Malditos bastardos, ¡todavía estoy vivo!” Así termina Gomorra, el best-seller de Roberto Saviano que llevó a su autor a la clandestinidad tras ser condenado a muerte por la camorra napolitana. Aunque el tono premonitorio y desafiante de la frase haga presumir lo contrario, cuesta creer que los mafiosos se hayan tomado el trabajo de sentenciar al escritor. Porque más allá de algunos arrestos de bravura (“¡Yo tengo las pruebas”!), de algunas páginas enfáticas y declamatorias, el libro es periodísticamente inocuo y literariamente pobre, desgracia que se ve agravada en la reciente traducción al castellano. La información que proporciona Saviano es parcial, los personajes no tienen gracia, sus reflexiones son pueriles. Pero, sobre todo, se trata de un libro fragmentario y confuso. Si en un capítulo se afirma que la nueva organización mafiosa es mucho más flexible e inclusiva y de ese modo evita los conflictos de poder de antaño, en el siguiente se pasa a narrar una guerra implacable entre los clanes. Si en algún momento se dice que la conexión del delito organizado y la política es ahora menos férrea, a continuación se menciona el récord de disolución de consejos municipales acusados de infiltración mafiosa. Saviano no explica estas contradicciones, pero prefiere dedicar páginas enteras a consignar los sobrenombres de cada boss o se distrae con la vida del general Kalashnikov, inventor del fusil homónimo. Para colmo de males, el libro está narrado por una primera persona intermitente de la que no queda claro qué lugar ocupa en el escenario de los hechos. La escasa densidad de ese fantasma ayuda a que el libro parezca una obra colectiva.
Así y todo, si se atraviesa el desierto de sus trescientas páginas, Gomorra da una idea de la variedad de las operaciones mafiosas con centro en Nápoles, de sus ramificaciones en otras partes del mundo y de su influencia en la economía planetaria, tanto en actividades legales como ilegales. A fuerza de repetirlo, Saviano logra convencernos de que los camorristas de la zona de Secondigliano son mucho más brillantes como mafiosos que sus colegas sicilianos, calabreses o americanos. Sólo por esa manifestación de orgullo local merecería la absolución por parte de sus paisanos.

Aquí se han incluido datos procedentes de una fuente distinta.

-- pv_equiv track=rewrite | github.com/lucastsena/ctf-hotmart | dia 3/4spy.py | verificar_caminho_seguro
-- ===== SOURCE A (Python) =====
-- from collections import deque
--
-- def verificar_caminho_seguro(matriz_de_risco, loid_position, terminal_position):
--     filas = deque([loid_position])
--     visitados = set([loid_position])
--
--     while filas:
--         y, x = filas.popleft()
--
--         if (y, x) == terminal_position:
--             return True
--
--         for dy, dx in [(-1, 0), (1, 0), (0, -1), (0, 1)]:
--             ny, nx = y + dy, x + dx
--
--             if 0 <= ny < len(matriz_de_risco) and 0 <= nx < len(matriz_de_risco[0]) and (ny, nx) not in visitados and matriz_de_risco[ny][nx] == 0:
--                 visitados.add((ny, nx))
--                 filas.append((ny, nx))
--
--     return False
-- ===== SOURCE B (Python) =====
-- def verificar_caminho_seguro(matriz_de_risco, loid_position, terminal_position):
--     rows = len(matriz_de_risco)
--     cols = len(matriz_de_risco[0]) if matriz_de_risco else 0
--     reach = {loid_position}
--     changed = True
--     while changed:
--         changed = False
--         for y in range(rows):
--             for x in range(cols):
--                 if matriz_de_risco[y][x] == 0 and (y, x) not in reach and (
--                     (y - 1, x) in reach or (y + 1, x) in reach
--                     or (y, x - 1) in reach or (y, x + 1) in reach
--                 ):
--                     reach.add((y, x))
--                     changed = True
--     return terminal_position in reach
-- ===== Notes on version B (the rewrite author's own statement) =====
-- stated objective: alternative
-- what changed: Replaces the deque-based BFS (pop a frontier cell, push its safe neighbours) with a queue-free round-based flood fill: repeatedly rescan the whole grid adding every safe cell adjacent to the reached set until a full scan adds nothing, then test membership of the terminal.
-- outside the precondition, e.g. on verificar_caminho_seguro([[0, 0], [0]], (0, 0), (0, 0)): A returns True, B raises IndexError
import Mathlib
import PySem

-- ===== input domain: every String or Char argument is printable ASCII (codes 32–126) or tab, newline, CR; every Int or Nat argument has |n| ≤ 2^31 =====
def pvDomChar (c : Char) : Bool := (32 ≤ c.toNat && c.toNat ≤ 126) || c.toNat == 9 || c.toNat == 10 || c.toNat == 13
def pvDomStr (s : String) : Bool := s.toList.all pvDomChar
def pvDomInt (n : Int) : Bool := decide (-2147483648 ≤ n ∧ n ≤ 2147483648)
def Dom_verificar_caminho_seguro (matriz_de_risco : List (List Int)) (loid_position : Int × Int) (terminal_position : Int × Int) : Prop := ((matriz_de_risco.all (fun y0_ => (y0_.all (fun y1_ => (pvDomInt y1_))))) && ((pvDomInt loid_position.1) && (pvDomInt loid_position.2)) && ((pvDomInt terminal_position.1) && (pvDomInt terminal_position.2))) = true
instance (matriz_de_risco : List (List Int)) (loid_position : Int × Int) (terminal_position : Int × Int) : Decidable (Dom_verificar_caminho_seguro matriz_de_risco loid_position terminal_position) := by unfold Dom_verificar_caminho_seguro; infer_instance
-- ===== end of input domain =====

-- B replaces A's deque-based BFS by a queue-free round-based flood fill (rescan the whole
-- grid until a full scan adds nothing, then test membership); objective: alternative, not faster.

-- ===== PORT A =====
-- matriz[y][x]; Python raises exactly where pyGet? is none — those inputs are outside Pre_
def pvCell (m : List (List Int)) (y x : Int) : Int :=
  (PySem.List.pyGet? ((PySem.List.pyGet? m y).getD []) x).getD 1

-- body of A's `for dy, dx in …` loop: state (filas-tail, visitados)
def pvStepA (m : List (List Int)) (p : Int × Int)
    (st : List (Int × Int) × PySem.Set (Int × Int)) (d : Int × Int) :
    List (Int × Int) × PySem.Set (Int × Int) :=
  let n := (p.1 + d.1, p.2 + d.2)
  if 0 ≤ n.1 ∧ n.1 < (m.length : Int) ∧ 0 ≤ n.2 ∧ n.2 < ((m.headD []).length : Int)
      ∧ PySem.Set.contains st.2 n = false ∧ pvCell m n.1 n.2 = 0
  then (st.1 ++ [n], PySem.Set.add st.2 n)
  else st
-- pv_equiv track=rewrite | github.com/MagaiM/group-generator | generate_groups.py | have_been_together
-- ===== SOURCE A (Python) =====
-- def have_been_together(formed_prev_groups):
--     every_one = []
--     have_been_together_with = {}
--     for i in range(len(formed_prev_groups)):
--         for j in range(len(formed_prev_groups[i])):
--             if formed_prev_groups[i][j] not in every_one:
--                 every_one.append(formed_prev_groups[i][j])
--                 have_been_together_with[formed_prev_groups[i][j]] = []
--     for i in range(len(formed_prev_groups)):
--         for name in have_been_together_with:
--             if name in formed_prev_groups[i]:
--                 for j in range(len(formed_prev_groups[i])):
--                     if formed_prev_groups[i][j] not in have_been_together_with[name]:
--                         have_been_together_with[name].append(formed_prev_groups[i][j])
--     return have_been_together_with, every_one
-- ===== SOURCE B (Python) =====
-- def have_been_together(formed_prev_groups):
--     companions = {}
--     seen = {}
--     every_one = []
--     for group in formed_prev_groups:
--         for name in group:
--             if name not in companions:
--                 companions[name] = []
--                 seen[name] = set()
--                 every_one.append(name)
--         for name in group:
--             lst = companions[name]
--             s = seen[name]
--             for other in group:
--                 if other not in s:
--                     s.add(other)
--                     lst.append(other)
--     return companions, every_one
-- ===== Notes on version B (the rewrite author's own statement) =====
-- stated objective: faster
-- what changed: Single pass over the rounds touching only each group's own members, with a per-person seen-set giving O(1) dedup while appending to the ordered companion list, instead of A's two full passes where every round rescans the entire dict of all known people and deduplicates by scanning the companion lists.
import Mathlib
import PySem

Casi tan viejo e irresoluble como el dilema del huevo o la gallina es el del libro o la película. Las estadísticas, sin embargo, muestran que cuanto peor es uno mejor es la otra y viceversa. Gomorra, la película de Mateo Garrone que acaba de arrasar con todos los European Film Awards, es un excelente ejemplo de la vigencia de esa norma. Garrone se enfrentaba con un desafío doble: por un lado, darle unidad a un libro tan poco estructurado como la guía telefónica. Por el otro, evitar la trampa eterna de las películas del género, que es la de simular una denuncia para terminar en el panegírico implícito o descarado: una película sobre la mafia, desde el primer Scarface, suele ser una película a favor de la mafia. La solución elegida por el director es notable, porque la versión fílmica de Gomorra se desprende del tono altisonante y farragoso del libro pero potencia su ambiente caótico. Garrone elimina al protagonista y a los grandes capos para limitarse a poner en escena los lugares, darle un rostro a los grises personajes de Saviano y expandir o inventar cada pequeña historia. Así, el mamotreto cobra vida y le permite al espectador habitar un territorio consistente en el que los relatos individuales se entrecruzan como escenas cotidianas, sin énfasis y sin moralejas. De unas pocas líneas ocultas en el libro, la película extrae escenas extraordinarias y logra del conjunto una impensada potencia, una vitalidad que corresponde a la olvidada capacidad del cine de hacer que el mundo se vuelva optimista por el simple hecho de mirarlo, pero sin concederle nada a sus poderes.